DEV Community

UponTheSky
UponTheSky

Posted on

[C++] Making a Simple JSON Parser from Scratch

Introduction

As I was working on my personal C++ exercise(it’s intended to be shown as a half-portfolio), I had to make a fixture file for the hyper-parameters that the program will use. However, not like those languages such as Node.js or Python that have own STLs for the JSON format, C++ has none of them, and it is somewhat tricky to add a third party library to C++.

Therefore, I decided to make my own C++ JSON parser, albeit simpler than the usual parsers that are used for production code. I thought it would be another very good exercise for my C++ skills.

General Designs and Strategies

Remember that I don’t want to make this into another big project, so I would like to keep it as simple as possible. In details,

  • I won’t use any arrays.
  • I will assume that the file contains a valid JSON value, as handling invalid values introduces too many edge cases.
  • I will also assume that the JSON file starts and ends with curly brackets({, })
  • There should be only three data types for my need: strings(which I will parse using std::string), integers, and doubles. There will be no negative values for these numeric types.

So what should our parser strategies be like?

  • We use ParseJson() as a main parsing function. The function must be recursive for handling nested json values.
  • We recognize each key using double quote marks(), and semicolon(:). Values either start with {(nested values) or consist of plain numeric characters and dot(.)(either integer or double).
  • There will be only two nonnegative primitive types: double and int.
  • Due to the nested values, defining the type of the return values is a little difficult. Here, our approach is to adopt union type in C++:


// json_parser.h

union JsonValue {
  int i;
  double d;
  std::map<std::string, JsonValue>* json;  
};


Enter fullscreen mode Exit fullscreen mode

Note that because we use pointers for the recursiveness, we have the type std::map<std::string, JsonValue>* as a part of the union type here. Also, since the value is determined on runtime, we can’t use templates here and instead resort to union.

Now, let’s dive into the code.

Implementation

The main function ParseJson() has its logical flow as follows, which has only two steps.

  1. Read the fixture JSON file given the path of the file.
  2. Parse the JSON text data into a std::map object .
  3. We will use additional helper functions that are called recursively for handling nested values.
  4. For the base cases of the recursion, we only need to parse either int or double type value.

1. Read files

First, our parser requires an I/O system: we read text from the JSON file as an input, and as an output we return JsonValue data to the caller function.
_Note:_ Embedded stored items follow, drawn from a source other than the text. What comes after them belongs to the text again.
-- ===== VERDICT (by name: the statement is the Claim_ definition above) =====
theorem findTheTot_spec : Claim_equal_findTheTot := by
  unfold Claim_equal_findTheTot
  intro n _
  unfold Spec_findTheTot findTheTot findTheTot_alt
  show findTheTotLoop n 0 =
    ((PySem.List.sorted2 ((PySem.List.enumerate n).map (fun jv => (jv.2, jv.1)))
        Prod.fst Prod.snd).foldl (pvStep n) (0, PySem.List.pyRange 0 (n.length : Int) 1)).1
  have hperm := PySem.List.sorted2_perm
    ((PySem.List.enumerate n).map (fun jv => (jv.2, jv.1))) Prod.fst Prod.snd false
  have hmem0 : ∀ q, q ∈ (PySem.List.sorted2 ((PySem.List.enumerate n).map (fun jv => (jv.2, jv.1)))
      Prod.fst Prod.snd) ↔ ∃ (k : Nat), k < n.length ∧ q = ((n.getD k 0 : Int), (k : Int)) := by
    intro q
    rw [hperm.mem_iff]
    simp only [List.mem_map, PySem.List.mem_enumerate_iff]
    constructor
    · rintro ⟨jv, ⟨k, hk, rfl⟩, rfl⟩
      exact ⟨k, hk, by simp [List.getElem?_eq_getElem hk]⟩
    · rintro ⟨k, hk, rfl⟩
      exact ⟨((k : Int), n[k]), ⟨k, hk, by simp⟩, by simp [List.getElem?_eq_getElem hk]⟩
  have hsnd : ((PySem.List.enumerate n).map (fun jv => (jv.2, jv.1))).Pairwise
      (fun a b => a.2 ≠ b.2) := by
    refine List.Pairwise.map _ ?_ (PySem.List.pairwise_lt_enumerate n 0)
    intro a b hab
    simp only []
    omega
  have hval0 : ∀ q ∈ (PySem.List.sorted2 ((PySem.List.enumerate n).map (fun jv => (jv.2, jv.1)))
      Prod.fst Prod.snd), q.1 = pvVal n q.2 := by
    intro q hq
    obtain ⟨k, hk, rfl⟩ := (hmem0 q).mp hq
    simp [pvVal, List.getElem?_eq_getElem hk]
  have hsub0 : ∀ i ∈ PySem.List.pyRange 0 (n.length : Int) 1,
      (pvVal n i, i) ∈ (PySem.List.sorted2 ((PySem.List.enumerate n).map (fun jv => (jv.2, jv.1)))
        Prod.fst Prod.snd) := by
    intro i hi
    rw [PySem.List.mem_pyRange_one] at hi
    refine (hmem0 _).mpr ⟨i.toNat, by omega, ?_⟩
    have : (i.toNat : Int) = i := by omega
    rw [pvVal, PySem.List.pyGetD_eq_getElem n 0 (by omega) (by simpa using hi.2)]
    rw [List.getD_eq_getElem n 0 (show i.toNat < n.length by omega), this]
  rw [pvScan n _ _ 0 (pvSorted2_pairwise _ hsnd) hval0 hsub0
      (PySem.List.pairwise_lt_pyRange_one 0 (n.length : Int) )]
  rw [show (PySem.List.pyRange 0 (n.length : Int) 1).map (pvVal n) = n from
    PySem.List.map_pyGetD_pyRange_zero' n 0]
To achieve this, we define ReadFile() that reads a text file and returns a std::string object.



// json_parser.cpp

void JsonParser::ReadFile(const std::string& filepath, std::string& output) {
  std::ifstream file(filepath);
  std::string line;

  while (std::getline(file, line)) {
    output.append(line); // append() copies the argument passed as a reference(std::string&)
  }
}


Enter fullscreen mode Exit fullscreen mode

2. Parse values

Next, we define ParsePrimitive() which will parse only the primitive(either double or int) values.



// json_parser.cpp

// Remark: test_it is defined in json_parser.h, and it is an
// alias of std::string::iterator

JsonValue JsonParser::ParsePrimitive(const std::string& text, text_it start, text_it end) {
  std::string substr = text.substr(start - text.begin(), end - start);
  size_t float_point_index = substr.find(".");

  if (float_point_index >= (end - start)) { // integer
    return {.i = std::stoi(substr)};
  } else { // float(double)
    return {.d = std::stod(substr) };
  }
}


Enter fullscreen mode Exit fullscreen mode

Then we implement the main logic, ParseJsonHelper() that takes care of the recursiveness of this parsing process.



// json_parser.cpp

JsonValue JsonParser::ParseJsonHelper(const std::string& text, text_it& it) {
  assert(*it == '{'); // must start with the left curly bracket
  it++;

  std::map<std::string, JsonValue>* json_map = new std::map<std::string, JsonValue>;

  do {
    const auto [key, value] = RetriveKeyValuePair(text, it);
    (*json_map)[key] = value;

    while (*it == ' ' || *it == '\n') {
      it++;
    }
  } while (*it != '}');

  it++; // after '}'

  return { .json = json_map };
}


Enter fullscreen mode Exit fullscreen mode

But to retrieve the key-value pairs inside ParseJsonHelper(), we will separate the retrieval logic into another helper function RetrieveKeyValuePair(), which returns a (key, value) pair.



// json_parser.cpp

std::pair<std::string, JsonValue> JsonParser::RetriveKeyValuePair(
  const std::string& text,
  text_it& it
) {
  assert(it != text.end());

  // ignore white spaces & line breaks
  while (*it == ' ' || *it == '\n') {
    it++;
  }

  text_it curr_it;
  std::string key;
  JsonValue value;
  // if hit a double quote for the first time, it is a key
  if (*it == '\"') {
    curr_it = ++it;
    while (*it != '\"') {
      it++;
    }

    key = text.substr(curr_it - text.begin(), it - curr_it);
    assert(*(++it) == ':'); // assert that we are parsing the key string
    it++;
  }

  // now we need to have its corresponding value
  while (*it == ' ' || *it == '\n') {
    it++;
  }

  if (*it == '{') {
    // another json format
    value = ParseJsonHelper(text, it);
  } else {
    // primitive value(double or int)
    curr_it = it;
    while (isdigit(*it) || *it == '.') {
      it++;
    }
    value = ParsePrimitive(text, curr_it, it);
  }

  // after parsing the value, check whether the current iterator points to a comma
  if (*it == ',') {
    it++;
  }

  return std::make_pair(key, value);
}


Enter fullscreen mode Exit fullscreen mode

(So note that these two helper functions ParseJsonHelper() and RetrieveKeyValuePair() call each other recursively.)

Since our algorithm is basically the DFS algorithm, we pass the iterator of the text value(which is from the raw JSON text file) as a reference to both ParseJsonHelper() and RetrieveKeyValuePair(). This allows each call stack can track at which the function is called for the given text value.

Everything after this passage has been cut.